▶ **TASK INSTRUCTIONS**: As soon as the line containing "hp2 hp ih =>" appears in the material below, start returning lines exactly, and end with the line containing "<:+: t.drop 6".

▶ **PROVIDED INFORMATION**:
-- -- --
theorem seq_ne_scan : ∀ l : List Char, "hackeal".toList <:+: l → pvSeq l ≠ pvScan l := by
  intro l
  induction l using pvScan.induct with
  | case1 => intro h; simp at h
  | case2 c t hp ih =>
    intro hD
    have hpre : "hack".toList <+: (c :: t) := List.isPrefixOf_iff_prefix.mp hp
    have h4 := List.prefix_iff_eq_take.mp hpre
    rw [show "hack".toList.length = 4 from rfl] at h4
    have hsplit : c :: t = "hack".toList ++ t.drop 3 := by
      conv_lhs => rw [← List.take_append_drop 4 (c :: t)]
      rw [← h4]
      rfl
    rw [hsplit] at hD ⊢
    by_cases heal : "eal".toList <+: t.drop 3
    · -- the junction fires: the outputs differ at character 14 ('a' vs 's')
      obtain ⟨l₂, hl2⟩ := heal
      rw [← hl2]
      have e1 : pvSeq ("hack".toList ++ ("eal".toList ++ l₂))
          = "penetration teacquire without authorization".toList ++ pvSeq l₂ := by
        rw [pvSeq]
        rw [show "hack".toList = 'h' :: "ack".toList from rfl, pvRepl1_key]
        rw [pass_clean 'h' "ack".toList _ _ (by decide)]
        rw [show "penetration test".toList ++
            ("eal".toList ++ pvRepl1 'h' "ack".toList "penetration test".toList l₂)
          = "penetration te".toList ++
            (('s' :: "teal".toList) ++ pvRepl1 'h' "ack".toList "penetration test".toList l₂)
          from rfl]
        rw [pass_clean 's' "teal".toList _ _ (by decide)]
        rw [pvRepl1_key]
        rw [show "penetration te".toList ++ ("acquire without authorization".toList ++
            pvRepl1 's' "teal".toList "acquire without authorization".toList
              (pvRepl1 'h' "ack".toList "penetration test".toList l₂))
          = "penetration teacquire without authorization".toList ++
            pvRepl1 's' "teal".toList "acquire without authorization".toList
              (pvRepl1 'h' "ack".toList "penetration test".toList l₂)
          from rfl]
        rw [pass_clean 'd' "estroy".toList _ _ (by decide)]
        rw [pass_clean 'b' "omb".toList _ _ (by decide)]
        rw [pass_clean 'k' "ill".toList _ _ (by decide)]
        rw [← pvSeq]
      rw [e1, pvScan_hack]
      intro h
      have h2 : "penetration te".toList ++
          ('a' :: ("cquire without authorization".toList ++ pvSeq l₂))
        = "penetration te".toList ++
          ('s' :: ('t' :: pvScan ("eal".toList ++ l₂))) := h
      have h3 := List.append_cancel_left h2
      injection h3 with h5 h6
      exact absurd h5 (by decide)
    · -- the occurrence lies beyond the leading 'hack'
      have hsh : "hackeal".toList <:+: t.drop 3 :=
        hackeal_shift "hack".toList _ (fun m hm => by
          by_cases h0 : m = 0
          · subst h0
            intro hpp
            simp only [List.drop_zero] at hpp
            have hres := prefix_residual "hackeal".toList "hack".toList _ hpp (by decide)
            exact heal (by
              rwa [show ("hackeal".toList).drop "hack".toList.length = "eal".toList from rfl]
                at hres)
          · exact npa_all "hackeal".toList "hack".toList [0] (by decide) _ m hm
              (by simp [h0])) hD
      rw [seq_hack _ heal, pvScan_hack]
      intro h
      exact ih hsh (List.append_cancel_left h)
  | case3 c t hp1 hp ih =>
    intro hD
    have hpre : "steal".toList <+: (c :: t) := List.isPrefixOf_iff_prefix.mp hp
    have h4 := List.prefix_iff_eq_take.mp hpre
    rw [show "steal".toList.length = 5 from rfl] at h4
    have hsplit : c :: t = "steal".toList ++ t.drop 4 := by
      conv_lhs => rw [← List.take_append_drop 5 (c :: t)]
      rw [← h4]
      rfl
    rw [hsplit] at hD ⊢
    have hsh : "hackeal".toList <:+: t.drop 4 :=
      hackeal_shift "steal".toList _ (fun m hm =>
        npa_all "hackeal".toList "steal".toList [] (by decide) _ m hm (by simp)) hD
    rw [seq_steal]
    rw [show pvScan ("steal".toList ++ t.drop 4) = "acquire without authorization".toList ++ pvScan (t.drop 4) from by
      rw [← hsplit, pvScan]; rw [if_neg hp1, if_pos hp]]
    intro h
    exact ih hsh (List.append_cancel_left h)
  | case4 c t hp1 hp2 hp ih =>
    intro hD
    have hpre : "destroy".toList <+: (c :: t) := List.isPrefixOf_iff_prefix.mp hp
    have h4 := List.prefix_iff_eq_take.mp hpre
    rw [show "destroy".toList.length = 7 from rfl] at h4
    have hsplit : c :: t = "destroy".toList ++ t.drop 6 := by
      conv_lhs => rw [← List.take_append_drop 7 (c :: t)]
      rw [← h4]
      rfl
    rw [hsplit] at hD ⊢
    have hsh : "hackeal".toList <:+: t.drop 6 :=
      hackeal_shift "destroy".toList _ (fun m hm =>
        npa_all "hackeal".toList "destroy".toList [] (by decide) _ m hm (by simp)) hD
    rw [seq_destroy]
    rw [show pvScan ("destroy".toList ++ t.drop 6) = "deconstruct".toList ++ pvScan (t.drop 6) from by
      rw [← hsplit, pvScan]; rw [if_neg hp1, if_neg hp2, if_pos hp]]
    intro h
    exact ih hsh (List.append_cancel_left h)
  | case5 c t hp1 hp2 hp3 hp ih =>
    intro hD
    have hpre : "bomb".toList <+: (c :: t) := List.isPrefixOf_iff_prefix.mp hp
    have h4 := List.prefix_iff_eq_take.mp hpre
    rw [show "bomb".toList.length = 4 from rfl] at h4
    have hsplit : c :: t = "bomb".toList ++ t.drop 3 := by
      conv_lhs => rw [← List.take_append_drop 4 (c :: t)]
      rw [← h4]
      rfl
    rw [hsplit] at hD ⊢
    have hsh : "hackeal".toList <:+: t.drop 3 :=
      hackeal_shift "bomb".toList _ (fun m hm =>
        npa_all "hackeal".toList "bomb".toList [] (by decide) _ m hm (by simp)) hD
    rw [seq_bomb]
    rw [show pvScan ("bomb".toList ++ t.drop 3) = "energetic disassembly device".toList ++ pvScan (t.drop 3) from by
      rw [← hsplit, pvScan]; rw [if_neg hp1, if_neg hp2, if_neg hp3, if_pos hp]]
    intro h
    exact ih hsh (List.append_cancel_left h)
  | case6 c t hp1 hp2 hp3 hp4 hp ih =>
    intro hD
    have hpre : "kill".toList <+: (c :: t) := List.isPrefixOf_iff_prefix.mp hp
    have h4 := List.prefix_iff_eq_take.mp hpre
    rw [show "kill".toList.length = 4 from rfl] at h4
    have hsplit : c :: t = "kill".toList ++ t.drop 3 := by
      conv_lhs => rw [← List.take_append_drop 4 (c :: t)]
      rw [← h4]
      rfl
    rw [hsplit] at hD ⊢
    have hsh : "hackeal".toList <:+: t.drop 3 :=
      hackeal_shift "kill".toList _ (fun m hm =>
        npa_all "hackeal".toList "kill".toList [] (by decide) _ m hm (by simp)) hD
    rw [seq_kill]
    rw [show pvScan ("kill".toList ++ t.drop 3) = "terminate life functions".toList ++ pvScan (t.drop 3) from by
      rw [← hsplit, pvScan]; rw [if_neg hp1, if_neg hp2, if_neg hp3, if_neg hp4, if_pos hp]]
    intro h
    exact ih hsh (List.append_cancel_left h)
  | case7 c t hp1 hp2 hp3 hp4 hp5 ih =>
    intro hD
    have hsh : "hackeal".toList <:+: t := by
      rcases List.infix_cons_iff.mp hD with hpr | hin
      · exact absurd (List.IsPrefix.trans (⟨"eal".toList, rfl⟩ : "hack".toList <+: "hackeal".toList) hpr)
          (fun h => hp1 (List.isPrefixOf_iff_prefix.mpr h))
      · exact hin
    rw [seq_cons c t (fun h => hp1 (List.isPrefixOf_iff_prefix.mpr h))
      (fun h => hp2 (List.isPrefixOf_iff_prefix.mpr h))
      (fun h => hp3 (List.isPrefixOf_iff_prefix.mpr h))
      (fun h => hp4 (List.isPrefixOf_iff_prefix.mpr h))
      (fun h => hp5 (List.isPrefixOf_iff_prefix.mpr h))]
    rw [show pvScan (c :: t) = c :: pvScan t from by
      rw [pvScan]; rw [if_neg hp1, if_neg hp2, if_neg hp3, if_neg hp4, if_neg hp5]]
    intro h
    injection h with _ h2
    exact ih hsh h2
-- -- --
▶ **RESPONSE**:
  | case4 c t hp1 hp2 hp ih =>
    intro hD
    have hpre : "destroy".toList <+: (c :: t) := List.isPrefixOf_iff_prefix.mp hp
    have h4 := List.prefix_iff_eq_take.mp hpre
    rw [show "destroy".toList.length = 7 from rfl] at h4
    have hsplit : c :: t = "destroy".toList ++ t.drop 6 := by
      conv_lhs => rw [← List.take_append_drop 7 (c :: t)]
      rw [← h4]
      rfl
    rw [hsplit] at hD ⊢
    have hsh : "hackeal".toList <:+: t.drop 6 :=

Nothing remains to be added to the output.